-- pv_equiv track=rewrite | github.com/Juliussondergaard/belief-revision-engine | logic_utils.py | resolve
-- ===== SOURCE A (Python) =====
-- def negate(expr):
--     """
--     Negates a proposition. If already negated, removes the negation.
--     """
--     if expr.startswith('~'):
--         return expr[1:]
--     else:
--         return '~' + expr
--
-- def resolve(ci, cj):
--     """
--     Applies the resolution rule between two clauses.
--     """
--     resolvents = set()
--     for di in ci:
--         for dj in cj:
--             if di == negate(dj):
--                 new_clause = (ci - {di}) | (cj - {dj})
--                 resolvents.add(frozenset(new_clause))
--     return resolvents
-- ===== SOURCE B (Python) =====
-- def negate(expr):
--     """
--     Negates a proposition. If already negated, removes the negation.
--     """
--     if expr.startswith('~'):
--         return expr[1:]
--     else:
--         return '~' + expr
--
-- def resolve(ci, cj):
--     """
--     Resolution by sort-merge join: sort ci's literals and sort cj's literals
--     by their negation, then a single linear merge finds every dj in cj whose
--     negation occurs in ci; each match yields one resolvent.
--     """
--     xs = sorted(ci)
--     zs = sorted(cj, key=negate)
--     matches = []
--     i = j = 0
--     while i < len(xs) and j < len(zs):
--         k = negate(zs[j])
--         if k < xs[i]:
--             j += 1
--         elif xs[i] < k:
--             i += 1
--         else:
--             matches.append(zs[j])
--             j += 1
--     return {frozenset((ci - {negate(dj)}) | (cj - {dj})) for dj in matches}
-- ===== Notes on version B (the rewrite author's own statement) =====
-- stated objective: faster
-- what changed: A scans all (di, dj) pairs with a nested loop; B sorts ci and sorts cj by the negation key, then a single two-pointer merge join finds every literal of cj whose negation occurs in ci, and one pass over the matches builds the resolvents.
import Mathlib
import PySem

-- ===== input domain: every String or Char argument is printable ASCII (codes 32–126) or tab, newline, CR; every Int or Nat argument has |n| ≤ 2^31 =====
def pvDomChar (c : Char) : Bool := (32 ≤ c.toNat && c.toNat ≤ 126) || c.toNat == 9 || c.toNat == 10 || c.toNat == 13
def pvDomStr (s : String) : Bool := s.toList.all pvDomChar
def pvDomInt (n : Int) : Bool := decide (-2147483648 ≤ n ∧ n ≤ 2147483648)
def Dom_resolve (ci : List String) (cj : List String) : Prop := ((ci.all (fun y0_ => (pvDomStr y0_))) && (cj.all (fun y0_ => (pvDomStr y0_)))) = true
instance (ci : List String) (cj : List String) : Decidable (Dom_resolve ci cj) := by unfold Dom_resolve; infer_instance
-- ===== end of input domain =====

-- B replaces A's nested scan over all (di, dj) pairs by a sort-merge join: sort ci, sort cj by the
-- negation key, and one linear two-pointer merge finds every resolvable literal of cj.
-- Python returns a SET of FROZENSETS; both ports represent each frozenset as its sorted element list
-- and the returned set as the sorted list of those (a canonical listing of the same finite set of sets).


-- ===== PORT A =====
-- shared helper `negate` (identical in Source A and Source B)
def pyNegate (expr : String) : String :=
  if PySem.Str.startswith expr "~" then PySem.Str.slice expr (some 1) none
  else "~" ++ expr

-- frozenset((ci - {di}) | (cj - {dj})), represented canonically as its sorted list of elements
def mkClause (ci : List String) (cj : List String) (di : String) (dj : String) : List String :=
  PySem.List.sorted
    (PySem.Set.union (PySem.Set.ofList (ci.filter (fun x => x != di))) (cj.filter (fun x => x != dj)))
    (fun x => x) false

-- sorted listing of a set of clauses (the canonical representation of the returned Python set);
-- the explicit instances pick the lexicographic linear order on List String
def sortedClauses (xs : List (List String)) : List (List String) :=
  @PySem.List.sorted (List String) (List String) List.instLinearOrder.toLT
    LinearOrder.toDecidableLT xs (fun x => x) false

def resolve (ci : List String) (cj : List String) : List (List String) :=
  let resolvents :=
    ci.foldl (fun acc di =>
      cj.foldl (fun acc dj =>
        if di == pyNegate dj then PySem.Set.add acc (mkClause ci cj di dj) else acc) acc)
      PySem.Set.empty
  sortedClauses resolvents

-- ===== PORT B =====
-- the two-pointer merge join of Source B's while loop: xs = sorted(ci), zs = sorted(cj, key=negate);
-- emits every dj of zs whose negation occurs in xs
def mergeJoin : List String → List String → List String
  | _, [] => []
  | [], _ :: _ => []
  | x :: xs, z :: zs =>
    let k := pyNegate z
    if k < x then mergeJoin (x :: xs) zs
    else if x < k then mergeJoin xs (z :: zs)
    else z :: mergeJoin (x :: xs) zs
termination_by xs zs => xs.length + zs.length

def resolve_alt (ci : List String) (cj : List String) : List (List String) :=
  let xs := PySem.List.sorted (PySem.Set.ofList ci) (fun x => x) false
  let zs := PySem.List.sorted (PySem.Set.ofList cj) (fun x => pyNegate x) false
  let ms := mergeJoin xs zs
  let resolvents :=
    ms.foldl (fun acc dj => PySem.Set.add acc (mkClause ci cj (pyNegate dj) dj)) PySem.Set.empty
  sortedClauses resolvents

-- ===== PRECONDITION & SPEC =====
def Spec_resolve (ci : List String) (cj : List String) (out : List (List String)) : Prop := out = resolve_alt ci cj
instance (ci : List String) (cj : List String) (out : List (List String)) : Decidable (Spec_resolve ci cj out) := by unfold Spec_resolve; infer_instance

-- ===== CLAIM (what is proved, stated in full; the proofs are below) =====
def Claim_equal_resolve : Prop := ∀ (ci : List String) (cj : List String), Dom_resolve ci cj → Spec_resolve ci cj (resolve ci cj)

-- ===== LEMMAS AND PROOFS =====

-- membership in a "if p x then add acc (f x)" accumulation fold
lemma mem_foldl_add_if {α β : Type} [BEq β] [LawfulBEq β] (l : List α) (p : α → Bool) (f : α → β)
    (acc : List β) (y : β) :
    (y ∈ l.foldl (fun a x => if p x then PySem.Set.add a (f x) else a) acc) ↔
      y ∈ acc ∨ ∃ x ∈ l, p x = true ∧ y = f x := by
  induction l generalizing acc with
  | nil => simp
  | cons h t ih =>
    simp only [List.foldl_cons]
    by_cases hp : p h = true
    · simp only [hp, if_true, ih, PySem.Set.mem_add, List.mem_cons]
      constructor
      · rintro ((hy | rfl) | ⟨x, hx, hpx, rfl⟩)
        · exact Or.inl hy
        · exact Or.inr ⟨h, Or.inl rfl, hp, rfl⟩
        · exact Or.inr ⟨x, Or.inr hx, hpx, rfl⟩
      · rintro (hy | ⟨x, (rfl | hx), hpx, rfl⟩)
        · exact Or.inl (Or.inl hy)
        · exact Or.inl (Or.inr rfl)
        · exact Or.inr ⟨x, hx, hpx, rfl⟩
    · simp only [hp, Bool.false_eq_true, if_false, ih, List.mem_cons]
      constructor
      · rintro (hy | ⟨x, hx, hpx, rfl⟩)
        · exact Or.inl hy
        · exact Or.inr ⟨x, Or.inr hx, hpx, rfl⟩
      · rintro (hy | ⟨x, (rfl | hx), hpx, rfl⟩)
        · exact Or.inl hy
        · exact absurd hpx hp
        · exact Or.inr ⟨x, hx, hpx, rfl⟩

lemma nodup_foldl_add_if {α β : Type} [BEq β] [LawfulBEq β] (l : List α) (p : α → Bool) (f : α → β)
    (acc : List β) (h : acc.Nodup) :
    (l.foldl (fun a x => if p x then PySem.Set.add a (f x) else a) acc).Nodup := by
  induction l generalizing acc with
  | nil => exact h
  | cons x t ih =>
    simp only [List.foldl_cons]
    by_cases hp : p x = true
    · simp only [hp, if_true]; exact ih _ (PySem.Set.nodup_add _ _ h)
    · simp only [hp, Bool.false_eq_true, if_false]; exact ih _ h

-- the list accumulated by A's nested loop
lemma mem_resolve_fold (ci cj : List String) (y : List String) :
    (y ∈ ci.foldl (fun acc di =>
        cj.foldl (fun acc dj =>
          if di == pyNegate dj then PySem.Set.add acc (mkClause ci cj di dj) else acc) acc)
        PySem.Set.empty) ↔
      ∃ dj ∈ cj, pyNegate dj ∈ ci ∧ y = mkClause ci cj (pyNegate dj) dj := by
  have main : ∀ (l : List String) (acc : List (List String)),
      (y ∈ l.foldl (fun acc di =>
          cj.foldl (fun acc dj =>
            if di == pyNegate dj then PySem.Set.add acc (mkClause ci cj di dj) else acc) acc) acc) ↔
        y ∈ acc ∨ ∃ di ∈ l, ∃ dj ∈ cj, di = pyNegate dj ∧ y = mkClause ci cj di dj := by
    intro l
    induction l with
    | nil => simp
    | cons d t ih =>
      intro acc
      simp only [List.foldl_cons, ih]
      rw [mem_foldl_add_if cj (fun dj => d == pyNegate dj) (fun dj => mkClause ci cj d dj) acc y]
      simp only [beq_iff_eq, List.mem_cons]
      constructor
      · rintro (⟨hy | ⟨dj, hdj, rfl, rfl⟩⟩ | ⟨di, hdi, dj, hdj, rfl, rfl⟩)
        · exact Or.inl hy
        · exact Or.inr ⟨_, Or.inl rfl, dj, hdj, rfl, rfl⟩
        · exact Or.inr ⟨_, Or.inr hdi, dj, hdj, rfl, rfl⟩
      · rintro (hy | ⟨di, (rfl | hdi), dj, hdj, rfl, rfl⟩)
        · exact Or.inl (Or.inl hy)
        · exact Or.inl (Or.inr ⟨dj, hdj, rfl, rfl⟩)
        · exact Or.inr ⟨_, hdi, dj, hdj, rfl, rfl⟩
  rw [main ci PySem.Set.empty]
  constructor
  · rintro (hy | ⟨di, hdi, dj, hdj, rfl, rfl⟩)
    · cases hy
    · exact ⟨dj, hdj, hdi, rfl⟩
  · rintro ⟨dj, hdj, hmem, rfl⟩
    exact Or.inr ⟨_, hmem, dj, hdj, rfl, rfl⟩

-- membership in the merge join: on a strictly increasing xs and a zs sorted by the negation key,
-- exactly the elements of zs whose negation occurs in xs come out
lemma mem_mergeJoin (xs zs : List String) (hxs : xs.Pairwise (· < ·))
    (hzs : zs.Pairwise (fun a b => pyNegate a ≤ pyNegate b)) (d : String) :
    d ∈ mergeJoin xs zs ↔ d ∈ zs ∧ pyNegate d ∈ xs := by
  fun_induction mergeJoin xs zs with
  | case1 xs => simp
  | case2 z zs => simp
  | case3 x xs z zs k hk ih =>
    rw [List.pairwise_cons] at hzs
    rw [ih hxs hzs.2]
    rw [List.pairwise_cons] at hxs
    have hznotin : pyNegate z ∉ x :: xs := by
      intro hmem
      rcases List.mem_cons.mp hmem with heq | hmem'
      · exact absurd (heq ▸ hk) (lt_irrefl x)
      · exact absurd (lt_trans hk (hxs.1 _ hmem')) (lt_irrefl _)
    constructor
    · rintro ⟨hd, hn⟩; exact ⟨List.mem_cons_of_mem _ hd, hn⟩
    · rintro ⟨hd, hn⟩
      rcases List.mem_cons.mp hd with rfl | hd'
      · exact absurd hn hznotin
      · exact ⟨hd', hn⟩
  | case4 x xs z zs k hk1 hk2 ih =>
    rw [List.pairwise_cons] at hxs
    rw [ih hxs.2 hzs]
    have hne : ∀ e, e ∈ z :: zs → pyNegate e ≠ x := by
      intro e he heq
      have hke : k ≤ pyNegate e := by
        rcases List.mem_cons.mp he with rfl | he'
        · exact le_of_eq rfl
        · exact (List.pairwise_cons.mp hzs).1 e he'
      exact absurd (lt_of_lt_of_le hk2 hke) (heq ▸ lt_irrefl x)
    constructor
    · rintro ⟨hd, hn⟩; exact ⟨hd, List.mem_cons_of_mem _ hn⟩
    · rintro ⟨hd, hn⟩
      rcases List.mem_cons.mp hn with heq | hn'
      · exact absurd heq (hne _ hd)
      · exact ⟨hd, hn'⟩
  | case5 x xs z zs k hk1 hk2 ih =>
    have hkx : k = x := le_antisymm (not_lt.mp hk2) (not_lt.mp hk1)
    rw [List.pairwise_cons] at hzs
    rw [List.mem_cons, ih hxs hzs.2]
    constructor
    · rintro (rfl | ⟨hd, hn⟩)
      · exact ⟨List.mem_cons_self, by rw [show pyNegate d = k from rfl, hkx]; exact List.mem_cons_self⟩
      · exact ⟨List.mem_cons_of_mem _ hd, hn⟩
    · rintro ⟨hd, hn⟩
      rcases List.mem_cons.mp hd with rfl | hd'
      · exact Or.inl rfl
      · exact Or.inr ⟨hd', hn⟩

-- the list accumulated by B's match loop
lemma mem_resolve_alt_fold (ci cj : List String) (y : List String) :
    (y ∈ (mergeJoin (PySem.List.sorted (PySem.Set.ofList ci) (fun x => x) false)
            (PySem.List.sorted (PySem.Set.ofList cj) (fun x => pyNegate x) false)).foldl
        (fun acc dj => PySem.Set.add acc (mkClause ci cj (pyNegate dj) dj)) PySem.Set.empty) ↔
      ∃ dj ∈ cj, pyNegate dj ∈ ci ∧ y = mkClause ci cj (pyNegate dj) dj := by
  have h1 : ((PySem.List.sorted (PySem.Set.ofList ci) (fun x => x) false) : List String).Pairwise (· < ·) :=
    PySem.List.sorted_ofList_pairwise_lt ci
  have h2 : ((PySem.List.sorted (PySem.Set.ofList cj) (fun x => pyNegate x) false) : List String).Pairwise
      (fun a b => pyNegate a ≤ pyNegate b) := PySem.List.sorted_pairwise _ _
  have hfold : ∀ (y : List String),
      (y ∈ (mergeJoin (PySem.List.sorted (PySem.Set.ofList ci) (fun x => x) false)
              (PySem.List.sorted (PySem.Set.ofList cj) (fun x => pyNegate x) false)).foldl
          (fun acc dj => PySem.Set.add acc (mkClause ci cj (pyNegate dj) dj)) PySem.Set.empty) ↔
        ∃ dj ∈ mergeJoin (PySem.List.sorted (PySem.Set.ofList ci) (fun x => x) false)
            (PySem.List.sorted (PySem.Set.ofList cj) (fun x => pyNegate x) false),
          y = mkClause ci cj (pyNegate dj) dj := by
    intro y
    rw [show (fun (acc : List (List String)) dj => PySem.Set.add acc (mkClause ci cj (pyNegate dj) dj)) =
        (fun acc dj => if (fun (_ : String) => true) dj then
          PySem.Set.add acc ((fun dj => mkClause ci cj (pyNegate dj) dj) dj) else acc) from rfl]
    rw [mem_foldl_add_if]
    simp [PySem.Set.empty]
  rw [hfold, ]
  constructor
  · rintro ⟨dj, hdj, rfl⟩
    rw [mem_mergeJoin _ _ h1 h2] at hdj
    rw [PySem.List.mem_sorted, PySem.Set.mem_ofList] at hdj
    rw [PySem.List.mem_sorted, PySem.Set.mem_ofList] at hdj
    exact ⟨dj, hdj.1, hdj.2, rfl⟩
  · rintro ⟨dj, hdj, hmem, rfl⟩
    refine ⟨dj, ?_, rfl⟩
    rw [mem_mergeJoin _ _ h1 h2, PySem.List.mem_sorted, PySem.Set.mem_ofList,
      PySem.List.mem_sorted, PySem.Set.mem_ofList]
    exact ⟨hdj, hmem⟩

-- ===== VERDICT (by name: the statement is the Claim_ definition above) =====
theorem resolve_spec : Claim_equal_resolve := by
  intro ci cj _
  show resolve ci cj = resolve_alt ci cj
  show sortedClauses
      (ci.foldl (fun acc di =>
        cj.foldl (fun acc dj =>
          if di == pyNegate dj then PySem.Set.add acc (mkClause ci cj di dj) else acc) acc)
        PySem.Set.empty) =
    sortedClauses
      ((mergeJoin (PySem.List.sorted (PySem.Set.ofList ci) (fun x => x) false)
          (PySem.List.sorted (PySem.Set.ofList cj) (fun x => pyNegate x) false)).foldl
        (fun acc dj => PySem.Set.add acc (mkClause ci cj (pyNegate dj) dj)) PySem.Set.empty)
  unfold sortedClauses
  apply PySem.List.sorted_eq_sorted_of_perm _ _ _ (fun a b h => h)
  apply (List.perm_ext_iff_of_nodup ?_ ?_).mpr
  · intro y
    rw [mem_resolve_fold, mem_resolve_alt_fold]
  · -- A's accumulation has no duplicates
    have : ∀ (l : List String) (acc : List (List String)), acc.Nodup →
        (l.foldl (fun acc di =>
          cj.foldl (fun acc dj =>
            if di == pyNegate dj then PySem.Set.add acc (mkClause ci cj di dj) else acc) acc)
          acc).Nodup := by
      intro l
      induction l with
      | nil => exact fun _ h => h
      | cons d t ih =>
        intro acc hacc
        exact ih _ (nodup_foldl_add_if cj (fun dj => d == pyNegate dj)
          (fun dj => mkClause ci cj d dj) acc hacc)
    exact this ci PySem.Set.empty List.nodup_nil
  · exact nodup_foldl_add_if _ (fun (_ : String) => true)
      (fun dj => mkClause ci cj (pyNegate dj) dj) PySem.Set.empty List.nodup_nil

#### ABOUT THIS EXERCISE:
Would you please reproduce every line from the one containing "(fun dj => mkClause ci cj d dj) acc hacc)" through the final line of the listing, and only those lines?

#### EXERCISE SOLUTION:
          (fun dj => mkClause ci cj d dj) acc hacc)
    exact this ci PySem.Set.empty List.nodup_nil
  · exact nodup_foldl_add_if _ (fun (_ : String) => true)
      (fun dj => mkClause ci cj (pyNegate dj) dj) PySem.Set.empty List.nodup_nil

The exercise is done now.